BioTime has recently completed the patient enrollment and treatment portion of a Phase II clinical trial of PentaLyte, and has begun processing and compiling the trial data. During the trial, PentaLyte was used to treat hypovolemia in cardiac surgery.

About BioTime, Inc.

BioTime, headquartered in Emeryville, California, develops blood plasma volume expanders, blood replacement solutions for hypothermic (low temperature) surgery, organ preservation solutions and technology for use in surgery, emergency trauma treatment and other applications. BioTime’s lead product Hextend is manufactured and distributed in the U.S. and Canada by Hospira, Inc. and in South Korea by CJ Corp. under exclusive licensing agreements. Information about BioTime can be found on the web at www.biotimeinc.com.

Hextend^®, PentaLyte^®, and HetaCool^® are registered trademarks of BioTime, Inc.
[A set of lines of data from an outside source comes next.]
-- the bit at ton is 0
theorem testBit_ton : ∀ (x : Nat), x.testBit (ton x) = false := by
  intro x
  induction x using Nat.strong_induction_on with
  | _ x ih =>
    rcases Nat.even_or_odd x with he | ho
    · have hx0 : x % 2 = 0 := Nat.even_iff.mp he
      rw [ton_even hx0, Nat.testBit_zero]; simp [hx0]
    · have hx1 : x % 2 = 1 := Nat.odd_iff.mp ho
      rw [ton_odd hx1, Nat.testBit_succ]
      rcases Nat.eq_zero_or_pos x with h0 | hp
      · simp [h0] at hx1
      · exact ih (x / 2) (by omega)

-- bits of x+1 in terms of bits of x
theorem bits_succ : ∀ (x m : Nat),
    (x + 1).testBit m = (if m < ton x then false else if m = ton x then true else x.testBit m) := by
  intro x
  induction x using Nat.strong_induction_on with
  | _ x ih =>
    intro m
    rcases Nat.even_or_odd x with he | ho
    · have hx0 : x % 2 = 0 := Nat.even_iff.mp he
      rw [ton_even hx0]
      cases m with
      | zero => simp [Nat.testBit_zero]; omega
      | succ m =>
        rw [Nat.testBit_succ, Nat.testBit_succ]
        have : (x + 1) / 2 = x / 2 := by omega
        simp [this]
    · have hx1 : x % 2 = 1 := Nat.odd_iff.mp ho
      rw [ton_odd hx1]
      cases m with
      | zero =>
        simp [Nat.testBit_zero]
        omega
      | succ m =>
        rw [Nat.testBit_succ, Nat.testBit_succ]
        have h2 : (x + 1) / 2 = x / 2 + 1 := by omega
        rw [h2, ih (x / 2) (by omega) m]
        split_ifs <;> first | rfl | omega

-- (x >>> i) % 2 in terms of the bit at i
theorem shift_mod2 (x i : Nat) : (x >>> i) % 2 = (if x.testBit i = true then 1 else 0) := by
  have h : (x >>> i).testBit 0 = x.testBit i := by rw [Nat.testBit_shiftRight, Nat.add_zero]
  rw [Nat.testBit_zero] at h
  by_cases hb : x.testBit i = true
  · rw [hb] at h
    rw [if_pos hb]
    exact of_decide_eq_true h
  · have hbf : x.testBit i = false := by
      cases hx : x.testBit i
      · rfl
      · exact absurd hx hb
    rw [hbf] at h
    rw [if_neg hb]
    have h2 := of_decide_eq_false h
    omega

theorem shift_succ_high {x i : Nat} (h : ton x < i) : (x + 1) >>> i = x >>> i := by
  apply Nat.eq_of_testBit_eq
  intro m
  rw [Nat.testBit_shiftRight, Nat.testBit_shiftRight, bits_succ]
  rw [if_neg (by omega : ¬ (i + m < ton x)), if_neg (by omega : ¬ (i + m = ton x))]

theorem shift_succ_at (x : Nat) : (x + 1) >>> (ton x) = (x >>> ton x) + 1 := by
  apply Nat.eq_of_testBit_eq
  intro m
  have hy0 : (x >>> ton x) % 2 = 0 := by rw [shift_mod2, testBit_ton]; simp
  rw [Nat.testBit_shiftRight, bits_succ, bits_succ, ton_even hy0]
  cases m with
  | zero =>
    rw [if_neg (by omega : ¬ (ton x + 0 < ton x)), if_pos (by omega : ton x + 0 = ton x),
      if_neg (by omega : ¬ ((0:Nat) < 0)), if_pos rfl]
  | succ m =>
    rw [if_neg (by omega : ¬ (ton x + (m+1) < ton x)), if_neg (by omega : ¬ (ton x + (m+1) = ton x)),
      if_neg (by omega : ¬ (m+1 < 0)), if_neg (by omega : ¬ (m+1 = 0)), Nat.testBit_shiftRight]

theorem ton_two_pow_sub_one : ∀ (n : Nat), ton (2 ^ n - 1) = n := by
  intro n
  induction n with
  | zero => simpa using ton_even (m := 0) rfl
  | succ n ih =>
    have h2 : 2 ^ (n+1) = 2 * 2 ^ n := by ring
    have hpos : 0 < 2 ^ n := Nat.pow_pos (by norm_num)
    have hodd : (2 ^ (n+1) - 1) % 2 = 1 := by omega
    rw [ton_odd hodd]
    have : (2 ^ (n+1) - 1) / 2 = 2 ^ n - 1 := by omega
    rw [this, ih]

theorem ton_lt_of_ne {x n : Nat} (hx : x < 2 ^ n) (hne : x ≠ 2 ^ n - 1) : ton x < n := by
  by_contra h
  have h' : n ≤ ton x := Nat.le_of_not_lt h
  -- all bits < n are 1, hence x ≥ 2^n - 1
  have hall : ∀ m < n, x.testBit m = true := fun m hm => testBit_lt_ton x m (by omega)
  have : 2 ^ n - 1 ≤ x := by
    have h1 : (2 ^ n - 1) &&& x = 2 ^ n - 1 := by
      apply Nat.eq_of_testBit_eq
      intro m
      rw [Nat.testBit_and]
      by_cases hm : m < n
      · simp [hall m hm]
      · have : (2 ^ n - 1).testBit m = false := by
          apply Nat.testBit_eq_false_of_lt
          calc 2 ^ n - 1 < 2 ^ n := by omega
            _ ≤ 2 ^ m := Nat.pow_le_pow_right (by norm_num) (by omega)
        simp [this]
    calc 2 ^ n - 1 = (2 ^ n - 1) &&& x := h1.symm
      _ ≤ x := Nat.and_le_right
  omega

-- gray bit of t at position m
def grayBit (t m : Nat) : Bool := (t ^^^ (t >>> 1)).testBit m

-- closed forms for A's loop state
def Xl (n t : Nat) : List Nat := (List.range n).map (fun j => if grayBit t j then 1 else 0)

def Ft (t j : Nat) : Nat :=
  if 1 ≤ j ∧ t.testBit (j-1) ∧ t.testBit j then j else j + ton (t >>> j)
Forward Looking Statements

The matters discussed in this press release include forward-looking statements which are subject to various risks, uncertainties and other factors that could cause actual results to differ materially from the results anticipated. Such risks and uncertainties include but are not limited to the results of clinical trials of BioTime products; the ability of BioTime and its licensees to obtain additional FDA and foreign regulatory approval to market BioTime products; competition from products manufactured and sold or being developed by other companies; and the price of and demand for BioTime products. Other risk factors are discussed in BioTime’s Annual Report on Form 10-K filed with the Securities and Exchange Commission.